EXERCISE BRIEF => For this exercise, reproduce the entries below exactly, but only from the line containing "-- run-length scan;" through the line containing "let d := if d.contains", both included.
══ DATA RECORDS
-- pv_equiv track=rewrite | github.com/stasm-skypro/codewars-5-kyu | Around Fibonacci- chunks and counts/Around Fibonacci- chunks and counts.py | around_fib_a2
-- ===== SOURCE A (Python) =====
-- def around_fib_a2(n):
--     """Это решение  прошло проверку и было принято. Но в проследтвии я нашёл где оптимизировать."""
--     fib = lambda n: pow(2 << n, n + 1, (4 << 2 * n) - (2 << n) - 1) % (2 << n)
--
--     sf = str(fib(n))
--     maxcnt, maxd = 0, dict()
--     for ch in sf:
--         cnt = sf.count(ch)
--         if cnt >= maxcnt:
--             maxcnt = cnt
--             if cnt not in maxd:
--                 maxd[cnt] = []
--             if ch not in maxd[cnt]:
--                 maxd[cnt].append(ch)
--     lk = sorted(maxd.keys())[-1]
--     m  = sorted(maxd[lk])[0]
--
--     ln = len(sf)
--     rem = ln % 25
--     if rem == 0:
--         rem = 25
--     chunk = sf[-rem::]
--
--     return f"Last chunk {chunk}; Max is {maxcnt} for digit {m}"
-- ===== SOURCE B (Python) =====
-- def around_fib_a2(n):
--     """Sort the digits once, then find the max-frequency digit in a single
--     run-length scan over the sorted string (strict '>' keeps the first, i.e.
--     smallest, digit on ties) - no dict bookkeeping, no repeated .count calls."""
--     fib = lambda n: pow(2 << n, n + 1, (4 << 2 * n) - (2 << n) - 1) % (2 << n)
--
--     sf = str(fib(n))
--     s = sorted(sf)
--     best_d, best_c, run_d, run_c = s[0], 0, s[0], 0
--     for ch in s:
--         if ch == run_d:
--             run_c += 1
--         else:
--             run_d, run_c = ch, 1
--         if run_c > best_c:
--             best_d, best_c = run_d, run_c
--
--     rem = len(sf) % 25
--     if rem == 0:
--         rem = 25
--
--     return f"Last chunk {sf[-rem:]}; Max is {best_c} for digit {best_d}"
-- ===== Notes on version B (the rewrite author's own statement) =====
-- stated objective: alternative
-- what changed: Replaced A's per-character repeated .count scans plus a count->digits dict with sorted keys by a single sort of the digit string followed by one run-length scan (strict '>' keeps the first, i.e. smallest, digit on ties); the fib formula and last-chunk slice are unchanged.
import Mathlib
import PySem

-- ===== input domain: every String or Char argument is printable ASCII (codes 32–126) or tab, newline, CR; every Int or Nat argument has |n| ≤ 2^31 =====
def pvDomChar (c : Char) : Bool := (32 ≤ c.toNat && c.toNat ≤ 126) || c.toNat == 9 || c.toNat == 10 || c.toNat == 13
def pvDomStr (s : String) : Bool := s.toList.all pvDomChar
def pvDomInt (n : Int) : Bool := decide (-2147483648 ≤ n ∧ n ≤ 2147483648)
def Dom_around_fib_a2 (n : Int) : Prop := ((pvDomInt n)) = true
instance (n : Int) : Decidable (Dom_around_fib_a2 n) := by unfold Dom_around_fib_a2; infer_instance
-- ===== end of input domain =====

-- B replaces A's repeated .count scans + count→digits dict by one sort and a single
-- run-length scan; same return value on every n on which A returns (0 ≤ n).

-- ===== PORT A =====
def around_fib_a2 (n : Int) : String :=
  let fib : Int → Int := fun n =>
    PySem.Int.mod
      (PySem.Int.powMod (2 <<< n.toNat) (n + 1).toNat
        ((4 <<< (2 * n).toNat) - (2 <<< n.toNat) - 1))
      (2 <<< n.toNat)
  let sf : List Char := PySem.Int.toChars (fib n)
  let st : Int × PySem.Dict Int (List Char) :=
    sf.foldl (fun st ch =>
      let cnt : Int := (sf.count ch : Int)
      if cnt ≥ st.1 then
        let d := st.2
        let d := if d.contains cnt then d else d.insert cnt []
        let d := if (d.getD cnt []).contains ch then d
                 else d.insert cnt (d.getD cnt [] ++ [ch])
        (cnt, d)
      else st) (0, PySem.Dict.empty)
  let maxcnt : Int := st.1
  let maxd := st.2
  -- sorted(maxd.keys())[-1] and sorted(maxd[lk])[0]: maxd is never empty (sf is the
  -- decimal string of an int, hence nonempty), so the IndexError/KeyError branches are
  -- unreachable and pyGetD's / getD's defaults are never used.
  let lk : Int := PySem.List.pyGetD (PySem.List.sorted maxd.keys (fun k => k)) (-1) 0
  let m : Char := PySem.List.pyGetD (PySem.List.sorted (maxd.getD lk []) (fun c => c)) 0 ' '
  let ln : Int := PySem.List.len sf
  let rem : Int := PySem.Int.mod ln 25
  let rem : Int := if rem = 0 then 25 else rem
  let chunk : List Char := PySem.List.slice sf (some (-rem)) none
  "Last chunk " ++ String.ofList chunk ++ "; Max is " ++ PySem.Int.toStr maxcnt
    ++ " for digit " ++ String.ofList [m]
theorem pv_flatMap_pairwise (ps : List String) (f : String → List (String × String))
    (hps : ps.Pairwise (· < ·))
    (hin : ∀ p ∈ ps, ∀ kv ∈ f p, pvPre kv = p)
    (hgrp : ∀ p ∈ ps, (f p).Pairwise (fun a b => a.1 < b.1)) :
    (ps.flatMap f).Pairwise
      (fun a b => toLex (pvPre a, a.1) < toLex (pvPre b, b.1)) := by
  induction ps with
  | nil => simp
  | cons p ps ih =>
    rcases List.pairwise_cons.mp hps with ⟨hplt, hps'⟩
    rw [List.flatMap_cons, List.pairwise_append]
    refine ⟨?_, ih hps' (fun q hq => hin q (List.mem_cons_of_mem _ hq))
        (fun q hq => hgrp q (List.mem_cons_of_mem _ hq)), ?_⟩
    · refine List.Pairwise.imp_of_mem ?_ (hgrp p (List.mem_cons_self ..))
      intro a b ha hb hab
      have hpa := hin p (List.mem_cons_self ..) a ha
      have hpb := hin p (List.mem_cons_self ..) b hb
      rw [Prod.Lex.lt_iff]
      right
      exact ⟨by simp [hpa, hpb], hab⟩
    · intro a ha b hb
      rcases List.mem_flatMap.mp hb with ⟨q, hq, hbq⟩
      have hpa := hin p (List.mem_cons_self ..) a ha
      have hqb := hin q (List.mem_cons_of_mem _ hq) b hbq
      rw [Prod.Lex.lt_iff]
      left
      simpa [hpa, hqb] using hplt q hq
════
══ DATA RECORDS
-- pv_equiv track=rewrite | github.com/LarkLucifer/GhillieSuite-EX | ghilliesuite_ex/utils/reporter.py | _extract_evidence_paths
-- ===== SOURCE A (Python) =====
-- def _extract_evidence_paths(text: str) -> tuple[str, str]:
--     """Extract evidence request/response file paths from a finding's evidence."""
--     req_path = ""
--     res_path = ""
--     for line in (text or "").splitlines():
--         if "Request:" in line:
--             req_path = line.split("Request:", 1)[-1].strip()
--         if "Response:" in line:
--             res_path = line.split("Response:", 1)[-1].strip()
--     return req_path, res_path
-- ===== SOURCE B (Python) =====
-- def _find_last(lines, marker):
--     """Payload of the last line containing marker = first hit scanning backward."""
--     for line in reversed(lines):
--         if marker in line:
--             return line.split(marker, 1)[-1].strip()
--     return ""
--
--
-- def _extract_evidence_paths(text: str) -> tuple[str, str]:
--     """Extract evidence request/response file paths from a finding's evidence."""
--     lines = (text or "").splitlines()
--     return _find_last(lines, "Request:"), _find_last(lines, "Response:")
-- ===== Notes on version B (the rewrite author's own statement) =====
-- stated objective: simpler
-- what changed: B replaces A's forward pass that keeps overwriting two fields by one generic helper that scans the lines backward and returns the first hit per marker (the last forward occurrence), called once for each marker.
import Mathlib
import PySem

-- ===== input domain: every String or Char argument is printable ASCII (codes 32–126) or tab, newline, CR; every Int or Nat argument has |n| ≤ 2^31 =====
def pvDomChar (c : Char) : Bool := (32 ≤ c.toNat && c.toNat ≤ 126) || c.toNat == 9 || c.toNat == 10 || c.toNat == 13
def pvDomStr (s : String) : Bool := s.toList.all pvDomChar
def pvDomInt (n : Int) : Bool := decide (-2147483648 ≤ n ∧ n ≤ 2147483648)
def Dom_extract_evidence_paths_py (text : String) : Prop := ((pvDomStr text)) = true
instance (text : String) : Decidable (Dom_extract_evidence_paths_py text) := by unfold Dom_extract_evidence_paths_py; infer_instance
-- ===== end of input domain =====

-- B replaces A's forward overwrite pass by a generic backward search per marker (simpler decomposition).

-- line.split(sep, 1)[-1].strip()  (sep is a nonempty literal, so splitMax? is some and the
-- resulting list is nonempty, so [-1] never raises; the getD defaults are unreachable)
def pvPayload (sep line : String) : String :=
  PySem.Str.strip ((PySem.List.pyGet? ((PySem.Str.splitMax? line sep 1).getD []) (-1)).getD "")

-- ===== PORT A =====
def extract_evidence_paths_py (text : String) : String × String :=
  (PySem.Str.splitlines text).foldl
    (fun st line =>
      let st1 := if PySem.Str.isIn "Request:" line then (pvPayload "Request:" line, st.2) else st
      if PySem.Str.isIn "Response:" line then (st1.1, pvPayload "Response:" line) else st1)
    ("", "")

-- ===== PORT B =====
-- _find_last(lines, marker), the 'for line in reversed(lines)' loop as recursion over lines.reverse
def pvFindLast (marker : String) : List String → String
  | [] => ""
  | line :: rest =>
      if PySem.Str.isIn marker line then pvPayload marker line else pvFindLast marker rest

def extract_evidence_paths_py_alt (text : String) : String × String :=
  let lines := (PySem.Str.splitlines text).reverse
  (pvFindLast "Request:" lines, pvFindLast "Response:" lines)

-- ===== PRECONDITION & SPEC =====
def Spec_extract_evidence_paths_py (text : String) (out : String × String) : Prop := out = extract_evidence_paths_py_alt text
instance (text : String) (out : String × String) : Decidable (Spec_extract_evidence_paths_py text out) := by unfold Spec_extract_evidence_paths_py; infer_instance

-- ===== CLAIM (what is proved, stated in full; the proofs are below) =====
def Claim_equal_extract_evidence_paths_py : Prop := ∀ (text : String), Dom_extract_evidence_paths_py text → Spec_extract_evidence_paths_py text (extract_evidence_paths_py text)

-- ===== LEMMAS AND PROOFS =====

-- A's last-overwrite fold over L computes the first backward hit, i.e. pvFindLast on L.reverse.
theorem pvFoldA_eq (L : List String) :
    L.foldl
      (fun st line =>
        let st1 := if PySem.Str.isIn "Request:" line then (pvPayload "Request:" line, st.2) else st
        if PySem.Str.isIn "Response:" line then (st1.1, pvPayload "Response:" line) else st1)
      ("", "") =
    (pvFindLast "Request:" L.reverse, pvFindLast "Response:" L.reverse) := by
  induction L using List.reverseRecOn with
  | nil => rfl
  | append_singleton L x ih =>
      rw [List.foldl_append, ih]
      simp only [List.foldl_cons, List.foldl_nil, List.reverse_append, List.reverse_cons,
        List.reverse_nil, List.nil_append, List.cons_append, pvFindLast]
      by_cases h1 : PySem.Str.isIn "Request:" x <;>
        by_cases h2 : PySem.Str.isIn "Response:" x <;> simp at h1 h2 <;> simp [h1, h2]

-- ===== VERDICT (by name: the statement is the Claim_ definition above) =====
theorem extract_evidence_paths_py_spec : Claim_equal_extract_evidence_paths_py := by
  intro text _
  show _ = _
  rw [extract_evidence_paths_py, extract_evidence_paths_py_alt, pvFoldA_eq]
════
WRITTEN SOLUTION =>
-- run-length scan; same return value on every n on which A returns (0 ≤ n).

-- ===== PORT A =====
def around_fib_a2 (n : Int) : String :=
  let fib : Int → Int := fun n =>
    PySem.Int.mod
      (PySem.Int.powMod (2 <<< n.toNat) (n + 1).toNat
        ((4 <<< (2 * n).toNat) - (2 <<< n.toNat) - 1))
      (2 <<< n.toNat)
  let sf : List Char := PySem.Int.toChars (fib n)
  let st : Int × PySem.Dict Int (List Char) :=
    sf.foldl (fun st ch =>
      let cnt : Int := (sf.count ch : Int)
      if cnt ≥ st.1 then
        let d := st.2
        let d := if d.contains cnt then d else d.insert cnt []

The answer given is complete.